Since last year, I have been experiencing recurring pain in my right shoulder. The joint moves smoothly, but by the end of the day, it feels like a rope is hooked to my trapezius muscle, pulling it toward the ground. Sometimes, the pain is dull and aching, but when I attempt a simple push-up, it can be sharp and quick.
I went to a chiropractor, thinking it was a muscle issue caused by slouching over my computer or lounging in chairs, but everything was fine. I went to physiotherapy because maybe I had strained the tendons, muscles, or heck, even joints, without realizing it — still nothing. Finally, I visited a massage therapist, and after several sessions together, they mentioned the unusually tight muscles in my back and shoulders. Nearing the end of the winter semester of 2023, they finally asked me, “How’s your stress?”
Coming into the winter semester of 2024, I noticed the pain coming back at times. The symptoms always had a habit of coming out, especially during exams, when my skin would break out, or my appetite seemed to change. My stress was almost always showing itself in physical manifestations. Finally, having had enough, I wanted to change how I handled my stress.
Tackling the issue head-on and signing up for some counselling sessions using my student union health benefits, I grabbed my first self-help book, The 5 Resets: Rewire Your Brain and Body for Less Stress and More Resilience, by Dr. Aditi Nerurkar. For the last 20 years, Nerurkar has been a Harvard journalist and physician specializing in stress management for thousands of patients. I am sharing this book first because I don't believe in gatekeeping, and second, it was extraordinarily insightful in isolating the habits leading to my stress.
Realizing many other students could be in these self-destructive holes, I think most of us need a reset.
Before explaining the five resets, I think there is something I need to clarify: stress is an essential biological mechanism for survival. Good stress is the stress we feel during significant life events. Bad stress is when these biological functions overrun our lives and become overwhelming. When this happens, stress can consume us and make tasks seem more foreboding than they are.
We are like computers; after a while, we can sometimes run into processing challenges and just need a quick reset. This is why Nerurkar created these steps.
The primary resets in the book are summarized as follows:
- Narrow down the things that are most important to you.
Some university students prioritize the highest academic scores. However, this should be different for everyone. If you struggle to find this balance, Nerurkar suggests using the MOST strategy:
M stands for motivating goals, O stands for objective and measurable goals, and S stands for "small enough to virtually guarantee your success virtually," explains Nerurkar. T is a timely goal that someone can reach in a few months. These actionable steps help make identifying those elements of your life easier.
- Find your quiet place.
Scrolling exposes us to constant stimuli that can spark episodic stress throughout the day. I have been working on breaking the habit of endlessly scrolling on Instagram reels. By taking time off social media, I have found my quiet place. But this peaceful place doesn't need to be related to social media. You may need a physical location to relax outside your home or school; that can be your quiet place. Figure out your peaceful place and implement it into your schedule every week or whenever your stress becomes unchecked.
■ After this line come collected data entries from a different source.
-- pv_equiv track=rewrite | github.com/miliar/Code_Jam_Webscraper | solutions_python/solutions_year11_round0_nr3/555.py | solve
-- ===== SOURCE A (Python) =====
-- from itertools import combinations
-- from copy import copy
--
-- def xor_list(a):
-- 	j = 0
-- 	for i in a:
-- 		j ^= int(i)
-- 	return j
--
-- def diff_list(a, b):
-- 	c = copy(b)
-- 	for i in a:
-- 		c.remove(i)
-- 	return c
--
-- def solve(test_case):
-- 	#print test_case
-- 	valid_list = []
-- 	for i in range(1, len(test_case)):
-- 		for k in combinations(test_case, i):
-- 			if int(xor_list(k)) == int(xor_list(diff_list(k, test_case))):
-- 				#print 'WAT'
-- 				valid_list.append(sum(int(j) for j in k))
-- 			#print k, diff_list(k, test_case), xor_list(k), xor_list(diff_list(k, test_case))
-- 	if len(valid_list) == 0:
-- 		return 'NO'
-- 	return str(max(valid_list))
-- ===== SOURCE B (Python) =====
-- def solve(test_case):
--     # O(n): a split into two equal-XOR nonempty halves exists iff the total XOR
--     # is 0 (and there are at least 2 elements); then every proper nonempty
--     # subset is valid, so take the best proper nonempty subset sum directly.
--     n = len(test_case)
--     if n < 2:
--         return 'NO'
--     t = 0
--     for x in test_case:
--         t ^= x
--     if t != 0:
--         return 'NO'
--     if all(x <= 0 for x in test_case):
--         best = max(test_case)
--     elif all(x > 0 for x in test_case):
--         best = sum(test_case) - min(test_case)
--     else:
--         best = sum(x for x in test_case if x > 0)
--     return str(best)
-- ===== Notes on version B (the rewrite author's own statement) =====
-- stated objective: faster
-- what changed: A enumerates all 2^n subsets (each with a quadratic remove-based complement and XOR scans) to find the best equal-XOR split; B uses the closed form: a split exists iff n >= 2 and the total XOR is 0, and then the best proper nonempty subset sum is computed directly by a sign case analysis (all nonpositive: max element; all positive: total minus min; mixed: sum of positives).
import Mathlib
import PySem

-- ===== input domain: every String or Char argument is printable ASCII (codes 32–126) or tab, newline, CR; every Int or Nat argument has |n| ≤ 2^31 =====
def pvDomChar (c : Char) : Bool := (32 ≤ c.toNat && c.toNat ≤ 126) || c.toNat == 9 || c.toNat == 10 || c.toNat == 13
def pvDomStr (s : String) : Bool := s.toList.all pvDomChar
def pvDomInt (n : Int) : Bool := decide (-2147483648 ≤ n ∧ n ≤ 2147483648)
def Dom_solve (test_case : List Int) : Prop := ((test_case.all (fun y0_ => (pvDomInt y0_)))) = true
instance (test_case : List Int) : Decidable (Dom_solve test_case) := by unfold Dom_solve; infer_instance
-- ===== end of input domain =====

-- B replaces A's exponential scan of all subsets by the O(n) closed form:
-- a valid split exists iff n ≥ 2 and the total XOR is 0, and then the answer is
-- the best proper nonempty subset sum (cases on the signs of the elements).

-- ===== PORT A =====
-- xor_list(a): j = 0; for i in a: j ^= int(i)
def xorList (a : List Int) : Int := a.foldl (fun j i => PySem.Int.bxor j i) 0

-- diff_list(a, b): c = copy(b); for i in a: c.remove(i)  (remove = erase first occurrence)
def diffList (a b : List Int) : List Int := a.foldl (fun c i => c.erase i) b

-- the valid_list accumulator of solve; itertools.combinations(tc, i) ported as
-- List.sublistsLen i tc (the same collection of length-i subsequences)
def validList (test_case : List Int) : List Int :=
  (PySem.List.pyRange 1 (test_case.length : Int) 1).foldl
    (fun acc i =>
      acc ++ ((List.sublistsLen i.toNat test_case).filter
          (fun k => xorList k == xorList (diffList k test_case))).map (fun k => k.sum)) []

def solve (test_case : List Int) : String :=
  let valid := validList test_case
  if valid.length = 0 then "NO"
  else
    match PySem.List.max? valid (fun x => x) with
    | some m => PySem.Int.toStr m
    | none => "NO"   -- unreachable totalization guard (valid ≠ [])

-- ===== PORT B =====
def solve_alt (test_case : List Int) : String :=
  if test_case.length < 2 then "NO"
  else
    let t := test_case.foldl (fun a x => PySem.Int.bxor a x) 0
    if t ≠ 0 then "NO"
    else
      let best : Int :=
        if test_case.all (fun x => decide (x ≤ 0)) then
          (PySem.List.max? test_case (fun x => x)).getD 0
        else if test_case.all (fun x => decide (0 < x)) then
          test_case.sum - (PySem.List.min? test_case (fun x => x)).getD 0
        else (test_case.filter (fun x => decide (0 < x))).sum
      PySem.Int.toStr best

-- ===== PRECONDITION & SPEC =====
def Spec_solve (test_case : List Int) (out : String) : Prop := out = solve_alt test_case
instance (test_case : List Int) (out : String) : Decidable (Spec_solve test_case out) := by unfold Spec_solve; infer_instance

-- ===== CLAIM (what is proved, stated in full; the proofs are below) =====
def Claim_equal_solve : Prop := ∀ (test_case : List Int), Dom_solve test_case → Spec_solve test_case (solve test_case)

-- ===== LEMMAS AND PROOFS =====

-- two's-complement encoding of an Int: sign flag + magnitude bits
def pvEnc (s : Bool) (m : Nat) : Int := if s then -(m : Int) - 1 else (m : Int)

theorem pvEnc_surj (a : Int) : ∃ s m, a = pvEnc s m := by
  by_cases h : 0 ≤ a
  · exact ⟨false, a.toNat, by simp [pvEnc]; omega⟩
  · exact ⟨true, (-a - 1).toNat, by simp [pvEnc]; omega⟩

theorem bxor_enc (s1 s2 : Bool) (m1 m2 : Nat) :
    PySem.Int.bxor (pvEnc s1 m1) (pvEnc s2 m2) = pvEnc (s1 != s2) (m1 ^^^ m2) := by
  have hnn : ∀ m : Nat, (0 : Int) ≤ (m : Int) := fun m => Int.natCast_nonneg m
  have hneg : ∀ m : Nat, ¬ (0 : Int) ≤ -(m : Int) - 1 := fun m => by have := hnn m; omega
  have e2 : ∀ m : Nat, -(-(m : Int) - 1) - 1 = (m : Int) := fun m => by ring
  have ht1 : ∀ m : Nat, ((m : Int)).toNat = m := fun m => Int.toNat_natCast m
  cases s1 <;> cases s2
  case false.false =>
    show PySem.Int.bxor (m1 : Int) (m2 : Int) = ((m1 ^^^ m2 : Nat) : Int)
    simp
  case false.true =>
    show PySem.Int.bxor (m1 : Int) (-(m2 : Int) - 1) = -((m1 ^^^ m2 : Nat) : Int) - 1
    simp only [PySem.Int.bxor]
    rw [if_pos (hnn m1), if_neg (hneg m2), e2, ht1, ht1]
  case true.false =>
    show PySem.Int.bxor (-(m1 : Int) - 1) (m2 : Int) = -((m1 ^^^ m2 : Nat) : Int) - 1
    simp only [PySem.Int.bxor]
    rw [if_neg (hneg m1), if_pos (hnn m2), e2, ht1, ht1]
  case true.true =>
    show PySem.Int.bxor (-(m1 : Int) - 1) (-(m2 : Int) - 1) = ((m1 ^^^ m2 : Nat) : Int)
    simp only [PySem.Int.bxor]
    rw [if_neg (hneg m1), if_neg (hneg m2), e2, e2, ht1, ht1]

theorem bxor_assoc (a b c : Int) :
    PySem.Int.bxor (PySem.Int.bxor a b) c = PySem.Int.bxor a (PySem.Int.bxor b c) := by
  obtain ⟨sa, ma, rfl⟩ := pvEnc_surj a
  obtain ⟨sb, mb, rfl⟩ := pvEnc_surj b
  obtain ⟨sc, mc, rfl⟩ := pvEnc_surj c
  rw [bxor_enc, bxor_enc, bxor_enc, bxor_enc, Nat.xor_assoc]
  cases sa <;> cases sb <;> cases sc <;> rfl

theorem zero_bxor (a : Int) : PySem.Int.bxor 0 a = a := by
  rw [PySem.Int.bxor_comm]; exact PySem.Int.bxor_zero a

theorem bxor_left_cancel (x y : Int) : PySem.Int.bxor x (PySem.Int.bxor x y) = y := by
  rw [← bxor_assoc, PySem.Int.bxor_self, zero_bxor]

theorem foldl_bxor_eq (l : List Int) : ∀ j : Int,
    l.foldl (fun a x => PySem.Int.bxor a x) j = PySem.Int.bxor j (xorList l) := by
  induction l with
  | nil =>
      intro j
      rw [List.foldl_nil, show xorList [] = 0 from rfl, PySem.Int.bxor_zero]
  | cons a l ih =>
      intro j
      rw [List.foldl_cons, ih,
        show xorList (a :: l)
            = l.foldl (fun j i => PySem.Int.bxor j i) (PySem.Int.bxor 0 a) from rfl,
        ih, zero_bxor, bxor_assoc]

theorem xorList_append (s t : List Int) :
    xorList (s ++ t) = PySem.Int.bxor (xorList s) (xorList t) := by
  unfold xorList
  rw [List.foldl_append, foldl_bxor_eq]
  rfl

theorem xorList_perm {l l' : List Int} (h : l.Perm l') : xorList l = xorList l' := by
  unfold xorList
  exact @List.Perm.foldl_eq _ _ _ _ _
    ⟨fun b a1 a2 => by rw [bxor_assoc, bxor_assoc, PySem.Int.bxor_comm a1 a2]⟩ h 0

theorem subperm_cons_elim {a : Int} {k l : List Int} (h : (a :: k).Subperm l) :
    a ∈ l ∧ k.Subperm (l.erase a) := by
  refine ⟨h.subset (List.mem_cons_self), List.subperm_ext_iff.mpr ?_⟩
  intro x hx
  have h1 := List.subperm_ext_iff.mp h x (List.mem_cons_of_mem a hx)
  rw [List.count_erase]
  rw [List.count_cons] at h1
  by_cases hax : a = x <;> simp [hax] at h1 ⊢ <;> omega

theorem diffList_cons (a : Int) (k l : List Int) :
    diffList (a :: k) l = diffList k (l.erase a) := by
  simp [diffList]

theorem diff_perm : ∀ (k l : List Int), k.Subperm l → (k ++ diffList k l).Perm l := by
  intro k
  induction k with
  | nil => intro l _; simp [diffList]
  | cons a k ih =>
      intro l h
      obtain ⟨ha, hk⟩ := subperm_cons_elim h
      rw [diffList_cons, List.cons_append]
      exact ((ih (l.erase a) hk).cons a).trans (List.perm_cons_erase ha).symm

theorem diff_xor {k l : List Int} (h : k.Subperm l) :
    xorList (diffList k l) = PySem.Int.bxor (xorList k) (xorList l) := by
  have := xorList_perm (diff_perm k l h)
  rw [xorList_append] at this
  rw [← this, bxor_left_cancel]

theorem diff_sum {k l : List Int} (h : k.Subperm l) :
    k.sum + (diffList k l).sum = l.sum := by
  have := (diff_perm k l h).sum_eq
  simpa using this

theorem diff_length {k l : List Int} (h : k.Subperm l) :
    k.length + (diffList k l).length = l.length := by
  have := (diff_perm k l h).length_eq
  simpa using this

theorem diff_subset {k l : List Int} (h : k.Subperm l) :
    ∀ x ∈ diffList k l, x ∈ l := by
  intro x hx
  exact ((diff_perm k l h).mem_iff).mp (List.mem_append_right k hx)

theorem sum_nonpos_list : ∀ (l : List Int), (∀ x ∈ l, x ≤ 0) → l.sum ≤ 0 := by
  intro l
  induction l with
  | nil => simp
  | cons a l ih =>
      intro h
      simp only [List.sum_cons]
      have := ih (fun x hx => h x (List.mem_cons_of_mem a hx))
      have := h a List.mem_cons_self
      omega

theorem sum_le_filter_pos : ∀ (l : List Int),
    l.sum ≤ (l.filter (fun x => decide (0 < x))).sum := by
  intro l
  induction l with
  | nil => simp
  | cons a l ih =>
      by_cases h : 0 < a <;> simp [h] <;> omega

theorem sublist_sum_le {s t : List Int} (h : s.Sublist t) (ht : ∀ x ∈ t, 0 ≤ x) :
    s.sum ≤ t.sum := by
  induction h with
  | slnil => simp
  | cons a h ih =>
      rename_i t'
      have := ih (fun x hx => ht x (List.mem_cons_of_mem a hx))
      have := ht a List.mem_cons_self
      simp only [List.sum_cons]; omega
  | cons₂ a h ih =>
      have := ih (fun x hx => ht x (List.mem_cons_of_mem a hx))
      simp only [List.sum_cons]; omega

theorem validList_eq (tc : List Int) :
    validList tc = (PySem.List.pyRange 1 (tc.length : Int) 1).flatMap
      (fun i => ((List.sublistsLen i.toNat tc).filter
          (fun k => xorList k == xorList (diffList k tc))).map (fun k => k.sum)) := by
  unfold validList
  rw [PySem.List.foldl_append_eq_flatMap]
  rfl

theorem mem_validList {tc : List Int} {s : Int} :
    s ∈ validList tc ↔ ∃ k : List Int, k.Sublist tc ∧ 1 ≤ k.length ∧
      k.length < tc.length ∧ (xorList k == xorList (diffList k tc)) = true ∧ k.sum = s := by
  rw [validList_eq, List.mem_flatMap]
  constructor
  · rintro ⟨i, hi, hmem⟩
    obtain ⟨hi1, hi2⟩ := PySem.List.mem_pyRange_one.mp hi
    obtain ⟨k, hk, hsum⟩ := List.mem_map.mp hmem
    obtain ⟨hk1, hcond⟩ := List.mem_filter.mp hk
    obtain ⟨hsub, hlen⟩ := List.mem_sublistsLen.mp hk1
    refine ⟨k, hsub, ?_, ?_, hcond, hsum⟩ <;> omega
  · rintro ⟨k, hsub, h1, h2, hcond, hsum⟩
    refine ⟨(k.length : Int), PySem.List.mem_pyRange_one.mpr ⟨by omega, by omega⟩, ?_⟩
    exact List.mem_map.mpr ⟨k, List.mem_filter.mpr
      ⟨List.mem_sublistsLen.mpr ⟨hsub, by omega⟩, hcond⟩, hsum⟩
- Find that mind-body connection.
Nerurkar explains that many of us are exposed to “toxic resistance” in school, sports, or home. This mindset conditions us to believe that we do not crack under pressure. Others might, but that’s not us. As you can guess, this mindset can cause a lot of trouble. If we don’t listen to our bodies' signs, they can worsen, just like my shoulder.
When we prescribe to this toxic mindset, these issues become exacerbated. That is why creating a mind-body connection when feeling stressed is so important. Before any task spikes your stress, stop, put your hand on your abdomen, find your breath, and breathe heavily into your hand three times. Center yourself, and say, I am here before continuing. Combining your physicality and mental state makes it easier to ease your stress and slow down your thoughts.
- One task at a time.
Contrary to belief, multitasking is not a thing, Nerurkar writes. What does that mean? Instead of being able to focus on multiple tasks at once, our focus shifts rapidly from task to task, slowly building incremental stress because of the constant change. So, next time you have a list of functions, slowly complete each individually using the MOST method or your own to decrease your overwhelming stress before it crashes.
- Let the inner critic go.
Our self-criticism doesn’t reflect our successes, even when it wants to. When we are constantly stressed, we can create imaginary scenarios of tragedy. These scenarios can take the form of stress nightmares, keeping us up at night or making us afraid of trying new activities. To help yourself work through this inner criticism, Nerurkar suggests keeping a gratitude journal as a reminder of the good in your life and always looking at the aspects of your life that you do not need to stress about in those current moments.
Managing your stress is an ongoing learning process. Feel free to experiment and adapt along the way. Nerurkar suggests only working on two of these steps at a time. After 90 days of continued practice, let the habitat form and tackle the next reset.